Exercise prompt: Filter the records, keeping every line that has the string "each".

Source material:
= = =
-- pv_equiv track=rewrite | github.com/iremyk/Comp430_Project | skeleton.py | is_generalized
-- ===== SOURCE A (Python) =====
-- def is_generalized(EC: list, node: str) -> bool:
--     """ Get the list of EC dicts and the node name where the generalization will be checked
--     and return true if it is generalized.
--
--     Args:
--         EC (list): list of EC dicts.
--         node (str): the node name where the generalization will be checked.
--
--     Returns:
--         bool: true if it is generalized.
--     """
--
--     is_generalize = True
--     base_row = EC[0].get(node)
--
--     if (base_row == 'Any'):
--         return is_generalize
--     else:
--         for row in EC[1:]:
--             if (row.get(node) != base_row):
--                 is_generalize = False
--                 break
--
--     return is_generalize
-- ===== SOURCE B (Python) =====
-- def is_generalized(EC: list, node: str) -> bool:
--     if EC[0].get(node) == 'Any':
--         return True
--     # chain comparison: each row agrees with its successor; by transitivity all agree
--     return all(a.get(node) == b.get(node) for a, b in zip(EC, EC[1:]))
-- ===== Notes on version B (the rewrite author's own statement) =====
-- stated objective: alternative
-- what changed: Replaces the flag-and-break loop comparing every row's value to the stored base row by a chain check over adjacent pairs zip(EC, EC[1:]) (each row compared to its successor, correct by transitivity of equality), with no base value carried through the scan.
import Mathlib
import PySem

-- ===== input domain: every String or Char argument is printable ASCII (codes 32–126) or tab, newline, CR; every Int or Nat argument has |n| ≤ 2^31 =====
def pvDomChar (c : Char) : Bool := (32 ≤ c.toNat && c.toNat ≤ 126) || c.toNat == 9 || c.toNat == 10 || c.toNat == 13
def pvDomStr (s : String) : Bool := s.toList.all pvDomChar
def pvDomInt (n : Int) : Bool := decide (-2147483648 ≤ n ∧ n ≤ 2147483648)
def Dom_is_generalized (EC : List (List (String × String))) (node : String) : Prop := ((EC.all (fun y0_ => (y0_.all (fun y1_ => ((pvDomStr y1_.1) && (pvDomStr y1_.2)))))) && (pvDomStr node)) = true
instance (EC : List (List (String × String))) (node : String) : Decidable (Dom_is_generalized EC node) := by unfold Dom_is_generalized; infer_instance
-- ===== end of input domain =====

-- B is an alternative: it checks each adjacent pair of rows via zip(EC, EC[1:])
-- (correct by transitivity of equality) instead of A's flag-and-break loop
-- comparing every row to the base row.
-- ===== PORT A =====
-- the for-loop with break: false at the first row whose value differs from base, true if none does
def is_generalized_loopA (node : String) (base : Option String) : List (List (String × String)) → Bool
  | [] => true
  | r :: rs =>
    if PySem.Dict.get? (PySem.Dict.mk r) node ≠ base then false
    else is_generalized_loopA node base rs

def is_generalized (EC : List (List (String × String))) (node : String) : Bool :=
  match PySem.List.pyGet? EC 0 with
  | none => false  -- EC[0] raises IndexError; excluded by Pre_
  | some r0 =>
    let base_row := PySem.Dict.get? (PySem.Dict.mk r0) node
    if base_row = some "Any" then true
    else is_generalized_loopA node base_row (PySem.List.slice EC (some 1) none)

-- ===== PORT B =====
def is_generalized_alt (EC : List (List (String × String))) (node : String) : Bool :=
  match PySem.List.pyGet? EC 0 with
  | none => false  -- EC[0] raises IndexError; excluded by Pre_
  | some r0 =>
    if PySem.Dict.get? (PySem.Dict.mk r0) node = some "Any" then true
    else (EC.zip (PySem.List.slice EC (some 1) none)).all
      (fun p => PySem.Dict.get? (PySem.Dict.mk p.1) node == PySem.Dict.get? (PySem.Dict.mk p.2) node)

-- ===== PRECONDITION & SPEC =====
-- Pre_ excludes only EC = [], where A raises IndexError on EC[0].
def Pre_is_generalized (EC : List (List (String × String))) (node : String) : Prop := EC ≠ []
instance (EC : List (List (String × String))) (node : String) : Decidable (Pre_is_generalized EC node) := by unfold Pre_is_generalized; infer_instance
def pvWitness_is_generalized : (List (List (String × String))) × String := ([[("a", "x")], [("a", "x")]], "a")

def Spec_is_generalized (EC : List (List (String × String))) (node : String) (out : Bool) : Prop := out = is_generalized_alt EC node
instance (EC : List (List (String × String))) (node : String) (out : Bool) : Decidable (Spec_is_generalized EC node out) := by unfold Spec_is_generalized; infer_instance

-- ===== CLAIM (what is proved, stated in full; the proofs are below) =====
def Claim_equal_is_generalized : Prop := ∀ (EC : List (List (String × String))) (node : String), Dom_is_generalized EC node → Pre_is_generalized EC node → Spec_is_generalized EC node (is_generalized EC node)

-- ===== LEMMAS AND PROOFS =====

-- A's loop is "all values equal base"
theorem loopA_eq_all (node : String) (base : Option String) (rs : List (List (String × String))) :
    is_generalized_loopA node base rs = rs.all (fun r => PySem.Dict.get? (PySem.Dict.mk r) node == base) := by
  induction rs with
  | nil => rfl
  | cons r rs ih =>
    simp only [is_generalized_loopA, List.all_cons, ih]
    by_cases h : PySem.Dict.get? (PySem.Dict.mk r) node = base <;> simp [h]

-- chain comparison over adjacent pairs equals comparison of every tail element to the head value
theorem chain_eq_all_base (f : List (String × String) → Option String)
    (r0 : List (String × String)) (rest : List (List (String × String))) :
    ((r0 :: rest).zip rest).all (fun p => f p.1 == f p.2)
      = rest.all (fun r => f r == f r0) := by
  induction rest generalizing r0 with
  | nil => rfl
  | cons r1 rs ih =>
    simp only [List.zip_cons_cons, List.all_cons, ih r1]
    by_cases h : f r0 = f r1
    · rw [h]
    · have h0 : (f r0 == f r1) = false := beq_false_of_ne h
      have h1 : (f r1 == f r0) = false := beq_false_of_ne (fun e => h e.symm)
      rw [h0, h1, Bool.false_and, Bool.false_and]

-- ===== VERDICT (by name: the statement is the Claim_ definition above) =====
theorem is_generalized_spec : Claim_equal_is_generalized := by
  intro EC node _ hpre
  unfold Spec_is_generalized
  match EC with
  | [] => exact absurd rfl hpre
  | r0 :: rest =>
    simp only [is_generalized, is_generalized_alt, PySem.List.pyGet?]
    norm_num [PySem.List.pyIdx?]
    have hslice : PySem.List.slice (r0 :: rest) (some 1) none = rest := by
      simp [PySem.List.slice_from]
    rw [hslice]
    by_cases hAny : PySem.Dict.get? (PySem.Dict.mk r0) node = some "Any"
    · simp [hAny]
    · simp only [hAny]
      rw [loopA_eq_all,
        chain_eq_all_base (fun r => PySem.Dict.get? (PySem.Dict.mk r) node) r0 rest]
= = =
Solution for this task:
--     # chain comparison: each row agrees with its successor; by transitivity all agree
-- what changed: Replaces the flag-and-break loop comparing every row's value to the stored base row by a chain check over adjacent pairs zip(EC, EC[1:]) (each row compared to its successor, correct by transitivity of equality), with no base value carried through the scan.
-- B is an alternative: it checks each adjacent pair of rows via zip(EC, EC[1:])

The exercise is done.